[Items from a dataset]
________________________
-- pv_equiv track=rewrite | github.com/Alectriciti/comfyui-adaptiveprompts | py/generator.py | _find_top_level_separators
-- ===== SOURCE A (Python) =====
-- def _find_top_level_separators(s: str) -> list[tuple[int, str]]:
--     """
--     Returns a list of (index, token) where token is '$$' or '??'
--     """
--     results = []
--     depth = 0
--     i = 0
--     L = len(s)
--
--     while i < L:
--         c = s[i]
--
--         if c == "{":
--             depth += 1
--             i += 1
--             continue
--         if c == "}":
--             if depth > 0:
--                 depth -= 1
--             i += 1
--             continue
--
--         if depth == 0:
--             if s.startswith("$$", i):
--                 results.append((i, "$$"))
--                 i += 2
--                 continue
--             if s.startswith("??", i):
--                 results.append((i, "??"))
--                 i += 2
--                 continue
--
--         i += 1
--
--     return results
-- ===== SOURCE B (Python) =====
-- def _find_top_level_separators(s: str) -> list[tuple[int, str]]:
--     # pass 1: brace depth BEFORE each index (clamped at 0)
--     depths = []
--     d = 0
--     for c in s:
--         depths.append(d)
--         if c == '{':
--             d += 1
--         elif c == '}' and d > 0:
--             d -= 1
--     # pass 2: non-overlapping scan for '$$'/'??', filtered by the depth table
--     out = []
--     i = 0
--     while i + 1 < len(s):
--         pair = s[i:i + 2]
--         if pair == '$$' or pair == '??':
--             if depths[i] == 0:
--                 out.append((i, pair))
--             i += 2
--         else:
--             i += 1
--     return out
-- ===== Notes on version B (the rewrite author's own statement) =====
-- stated objective: alternative
-- what changed: Replaces A's single stateful scan (depth tracking and separator matching interleaved, skip-by-2 only at depth 0) with a two-pass decomposition: first build a clamped brace-depth table for every index, then a separate non-overlapping two-char match scan filtered by that table.
import Mathlib
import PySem

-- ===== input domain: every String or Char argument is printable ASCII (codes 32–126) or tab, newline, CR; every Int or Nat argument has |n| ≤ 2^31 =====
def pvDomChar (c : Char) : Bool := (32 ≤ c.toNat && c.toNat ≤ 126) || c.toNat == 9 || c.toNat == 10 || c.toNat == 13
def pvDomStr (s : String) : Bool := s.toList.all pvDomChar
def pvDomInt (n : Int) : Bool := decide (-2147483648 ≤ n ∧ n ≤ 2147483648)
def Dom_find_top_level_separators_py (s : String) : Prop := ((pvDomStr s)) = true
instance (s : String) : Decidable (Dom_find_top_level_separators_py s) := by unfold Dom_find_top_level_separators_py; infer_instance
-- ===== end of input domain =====

-- B replaces A's single stateful scan with a two-pass decomposition (depth table, then a
-- plain non-overlapping match scan filtered by it); same cost, alternative structure.

-- ===== PORT A =====
-- A's while loop over s (depth and index carried along, startswith = two-char lookahead):
-- recursion on the remaining characters.
def pvA_loop : List Char → Int → Int → List (Int × String)
  | [], _, _ => []
  | [c], depth, i =>
    if c = '{' then pvA_loop [] (depth + 1) (i + 1)
    else if c = '}' then pvA_loop [] (if depth > 0 then depth - 1 else depth) (i + 1)
    else pvA_loop [] depth (i + 1)  -- startswith at the last index cannot match
  | c1 :: c2 :: rest, depth, i =>
    if c1 = '{' then pvA_loop (c2 :: rest) (depth + 1) (i + 1)
    else if c1 = '}' then pvA_loop (c2 :: rest) (if depth > 0 then depth - 1 else depth) (i + 1)
    else if depth = 0 then
      if c1 = '$' ∧ c2 = '$' then (i, "$$") :: pvA_loop rest 0 (i + 2)
      else if c1 = '?' ∧ c2 = '?' then (i, "??") :: pvA_loop rest 0 (i + 2)
      else pvA_loop (c2 :: rest) depth (i + 1)
    else pvA_loop (c2 :: rest) depth (i + 1)
  termination_by l _ _ => l.length

def find_top_level_separators_py (s : String) : List (Int × String) :=
  pvA_loop s.toList 0 0

-- ===== PORT B =====
-- pass 1 of Source B: the clamped brace depth BEFORE each index
def pvB_step (d : Int) (c : Char) : Int :=
  if c = '{' then d + 1 else if c = '}' ∧ d > 0 then d - 1 else d

def pvB_depths : List Char → Int → List Int
  | [], _ => []
  | c :: rest, d => d :: pvB_depths rest (pvB_step d c)

-- pass 2 of Source B: non-overlapping scan for '$$'/'??' over the characters zipped with the depth table
def pvB_loop : List (Char × Int) → Int → List (Int × String)
  | (c1, d1) :: (c2, d2) :: rest, i =>
    if (c1 = '$' ∧ c2 = '$') ∨ (c1 = '?' ∧ c2 = '?') then
      if d1 = 0 then (i, if c1 = '$' then "$$" else "??") :: pvB_loop rest (i + 2)
      else pvB_loop rest (i + 2)
    else pvB_loop ((c2, d2) :: rest) (i + 1)
  | _, _ => []
  termination_by l _ => l.length

def find_top_level_separators_py_alt (s : String) : List (Int × String) :=
  pvB_loop (s.toList.zip (pvB_depths s.toList 0)) 0

-- ===== PRECONDITION & SPEC =====
def Spec_find_top_level_separators_py (s : String) (out : List (Int × String)) : Prop := out = find_top_level_separators_py_alt s
instance (s : String) (out : List (Int × String)) : Decidable (Spec_find_top_level_separators_py s out) := by unfold Spec_find_top_level_separators_py; infer_instance

-- ===== CLAIM (what is proved, stated in full; the proofs are below) =====
def Claim_equal_find_top_level_separators_py : Prop := ∀ (s : String), Dom_find_top_level_separators_py s → Spec_find_top_level_separators_py s (find_top_level_separators_py s)

-- ===== LEMMAS AND PROOFS =====

theorem pvA_loop_nil (d i : Int) : pvA_loop [] d i = [] := by
  simp [pvA_loop]

theorem pvA_loop_one (c : Char) (d i : Int) : pvA_loop [c] d i = [] := by
  unfold pvA_loop
  split_ifs <;> simp [pvA_loop]

theorem pvA_loop_cons₂ (c1 c2 : Char) (rest : List Char) (depth i : Int) :
    pvA_loop (c1 :: c2 :: rest) depth i =
      if c1 = '{' then pvA_loop (c2 :: rest) (depth + 1) (i + 1)
      else if c1 = '}' then pvA_loop (c2 :: rest) (if depth > 0 then depth - 1 else depth) (i + 1)
      else if depth = 0 then
        if c1 = '$' ∧ c2 = '$' then (i, "$$") :: pvA_loop rest 0 (i + 2)
        else if c1 = '?' ∧ c2 = '?' then (i, "??") :: pvA_loop rest 0 (i + 2)
        else pvA_loop (c2 :: rest) depth (i + 1)
      else pvA_loop (c2 :: rest) depth (i + 1) := by
  rw [pvA_loop]

theorem pvB_loop_cons₂ (c1 c2 : Char) (d1 d2 : Int) (rest : List (Char × Int)) (i : Int) :
    pvB_loop ((c1, d1) :: (c2, d2) :: rest) i =
      if (c1 = '$' ∧ c2 = '$') ∨ (c1 = '?' ∧ c2 = '?') then
        if d1 = 0 then (i, if c1 = '$' then "$$" else "??") :: pvB_loop rest (i + 2)
        else pvB_loop rest (i + 2)
      else pvB_loop ((c2, d2) :: rest) (i + 1) := by
  rw [pvB_loop]

theorem pvB_loop_nil (i : Int) : pvB_loop [] i = [] := by simp [pvB_loop]

theorem pvB_loop_one (p : Char × Int) (i : Int) : pvB_loop [p] i = [] := by simp [pvB_loop]

theorem pvB_depths_cons (c : Char) (r : List Char) (d : Int) :
    pvB_depths (c :: r) d = d :: pvB_depths r (pvB_step d c) := rfl

-- A's scan equals B's filtered match scan over the zipped depth table, for any starting depth.
theorem pvAB_loop_eq : ∀ (n : Nat) (l : List Char) (d i : Int), l.length ≤ n →
    pvA_loop l d i = pvB_loop (l.zip (pvB_depths l d)) i := by
  intro n
  induction n with
  | zero =>
      intro l d i h
      have : l = [] := List.length_eq_zero_iff.mp (Nat.le_zero.mp h)
      subst this
      rw [pvA_loop_nil, List.zip_nil_left, pvB_loop_nil]
  | succ n ih =>
      intro l d i h
      match l with
      | [] => rw [pvA_loop_nil, List.zip_nil_left, pvB_loop_nil]
      | [c] => rw [pvA_loop_one, pvB_depths_cons, pvB_depths, List.zip_cons_cons,
          List.zip_nil_left, pvB_loop_one]
      | c1 :: c2 :: rest =>
          have hr : rest.length ≤ n := by simp at h; omega
          have hr2 : (c2 :: rest).length ≤ n := by simp at h ⊢; omega
          rw [pvA_loop_cons₂, pvB_depths_cons, pvB_depths_cons, List.zip_cons_cons,
            List.zip_cons_cons, pvB_loop_cons₂]
          by_cases h1 : c1 = '{'
          · subst h1
            have hnm : ¬(('{' = '$' ∧ c2 = '$') ∨ ('{' = '?' ∧ c2 = '?')) := by
              rintro (⟨h', _⟩ | ⟨h', _⟩) <;> exact absurd h' (by decide)
            rw [if_pos rfl, if_neg hnm, show pvB_step d '{' = d + 1 by simp [pvB_step],
              ih (c2 :: rest) (d + 1) (i + 1) hr2, pvB_depths_cons, List.zip_cons_cons]
          · by_cases h2 : c1 = '}'
            · subst h2
              have hnm : ¬(('}' = '$' ∧ c2 = '$') ∨ ('}' = '?' ∧ c2 = '?')) := by
                rintro (⟨h', _⟩ | ⟨h', _⟩) <;> exact absurd h' (by decide)
              have hs : pvB_step d '}' = if d > 0 then d - 1 else d := by
                by_cases hd : d > 0 <;> simp [pvB_step, hd]
              rw [if_neg h1, if_pos rfl, if_neg hnm, hs,
                ih (c2 :: rest) (if d > 0 then d - 1 else d) (i + 1) hr2, pvB_depths_cons,
                List.zip_cons_cons]
            · -- c1 is not a brace, so the depth before c1 and before c2 is d
              have hs1 : pvB_step d c1 = d := by simp [pvB_step, h1, h2]
              rw [if_neg h1, if_neg h2, hs1]
              by_cases hm : (c1 = '$' ∧ c2 = '$') ∨ (c1 = '?' ∧ c2 = '?')
              · rw [if_pos hm]
                have hs2 : pvB_step d c2 = d := by
                  rcases hm with ⟨_, h3⟩ | ⟨_, h3⟩ <;> subst h3 <;> simp [pvB_step]
                rw [hs2]
                by_cases hd : d = 0
                · subst hd
                  rw [if_pos rfl, ih rest 0 (i + 2) hr]
                  rcases hm with ⟨h3, h4⟩ | ⟨h3, h4⟩ <;> subst h3 <;> subst h4 <;>
                    simp
                · -- depth ≠ 0: A takes two single steps over the pair, B skips it; both reach rest
                  rw [if_neg hd, if_neg hd]
                  have e2 : pvA_loop (c2 :: rest) d (i + 1) = pvA_loop rest d (i + 1 + 1) := by
                    rcases hm with ⟨_, h3⟩ | ⟨_, h3⟩ <;> subst h3 <;>
                      · match rest with
                        | [] => rw [pvA_loop_one, pvA_loop_nil]
                        | c3 :: rest3 =>
                            rw [pvA_loop_cons₂, if_neg (by decide), if_neg (by decide),
                              if_neg hd]
                  have hm' : ¬(c1 = '{') ∧ ¬(c1 = '}') := ⟨h1, h2⟩
                  rcases hm with ⟨h3, _⟩ | ⟨h3, _⟩ <;> subst h3 <;>
                    rw [e2, show i + 1 + 1 = i + 2 by ring, ih rest d (i + 2) hr]
              · rw [if_neg hm]
                have hA : (if d = 0 then
                      if c1 = '$' ∧ c2 = '$' then (i, "$$") :: pvA_loop rest 0 (i + 2)
                      else if c1 = '?' ∧ c2 = '?' then (i, "??") :: pvA_loop rest 0 (i + 2)
                      else pvA_loop (c2 :: rest) d (i + 1)
                    else pvA_loop (c2 :: rest) d (i + 1)) = pvA_loop (c2 :: rest) d (i + 1) := by
                  have n1 : ¬(c1 = '$' ∧ c2 = '$') := fun hh => hm (Or.inl hh)
                  have n2 : ¬(c1 = '?' ∧ c2 = '?') := fun hh => hm (Or.inr hh)
                  by_cases hd : d = 0 <;> simp [hd, n1, n2]
                rw [hA, ih (c2 :: rest) d (i + 1) hr2, pvB_depths_cons, List.zip_cons_cons]

-- ===== VERDICT (by name: the statement is the Claim_ definition above) =====
theorem find_top_level_separators_py_spec : Claim_equal_find_top_level_separators_py := by
  intro s _
  unfold Spec_find_top_level_separators_py find_top_level_separators_py find_top_level_separators_py_alt
  exact pvAB_loop_eq s.toList.length s.toList 0 0 le_rfl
________________________
Problem to solve: Copy the stretch of the records above that runs from the line with "-- ===== end of" through the line with "-- ===== PRECONDITION". Both end lines belong in the copy, and nothing else does.

Exercise solution:
-- ===== end of input domain =====

-- B replaces A's single stateful scan with a two-pass decomposition (depth table, then a
-- plain non-overlapping match scan filtered by it); same cost, alternative structure.

-- ===== PORT A =====
-- A's while loop over s (depth and index carried along, startswith = two-char lookahead):
-- recursion on the remaining characters.
def pvA_loop : List Char → Int → Int → List (Int × String)
  | [], _, _ => []
  | [c], depth, i =>
    if c = '{' then pvA_loop [] (depth + 1) (i + 1)
    else if c = '}' then pvA_loop [] (if depth > 0 then depth - 1 else depth) (i + 1)
    else pvA_loop [] depth (i + 1)  -- startswith at the last index cannot match
  | c1 :: c2 :: rest, depth, i =>
    if c1 = '{' then pvA_loop (c2 :: rest) (depth + 1) (i + 1)
    else if c1 = '}' then pvA_loop (c2 :: rest) (if depth > 0 then depth - 1 else depth) (i + 1)
    else if depth = 0 then
      if c1 = '$' ∧ c2 = '$' then (i, "$$") :: pvA_loop rest 0 (i + 2)
      else if c1 = '?' ∧ c2 = '?' then (i, "??") :: pvA_loop rest 0 (i + 2)
      else pvA_loop (c2 :: rest) depth (i + 1)
    else pvA_loop (c2 :: rest) depth (i + 1)
  termination_by l _ _ => l.length

def find_top_level_separators_py (s : String) : List (Int × String) :=
  pvA_loop s.toList 0 0

-- ===== PORT B =====
-- pass 1 of Source B: the clamped brace depth BEFORE each index
def pvB_step (d : Int) (c : Char) : Int :=
  if c = '{' then d + 1 else if c = '}' ∧ d > 0 then d - 1 else d

def pvB_depths : List Char → Int → List Int
  | [], _ => []
  | c :: rest, d => d :: pvB_depths rest (pvB_step d c)

-- pass 2 of Source B: non-overlapping scan for '$$'/'??' over the characters zipped with the depth table
def pvB_loop : List (Char × Int) → Int → List (Int × String)
  | (c1, d1) :: (c2, d2) :: rest, i =>
    if (c1 = '$' ∧ c2 = '$') ∨ (c1 = '?' ∧ c2 = '?') then
      if d1 = 0 then (i, if c1 = '$' then "$$" else "??") :: pvB_loop rest (i + 2)
      else pvB_loop rest (i + 2)
    else pvB_loop ((c2, d2) :: rest) (i + 1)
  | _, _ => []
  termination_by l _ => l.length

def find_top_level_separators_py_alt (s : String) : List (Int × String) :=
  pvB_loop (s.toList.zip (pvB_depths s.toList 0)) 0

-- ===== PRECONDITION & SPEC =====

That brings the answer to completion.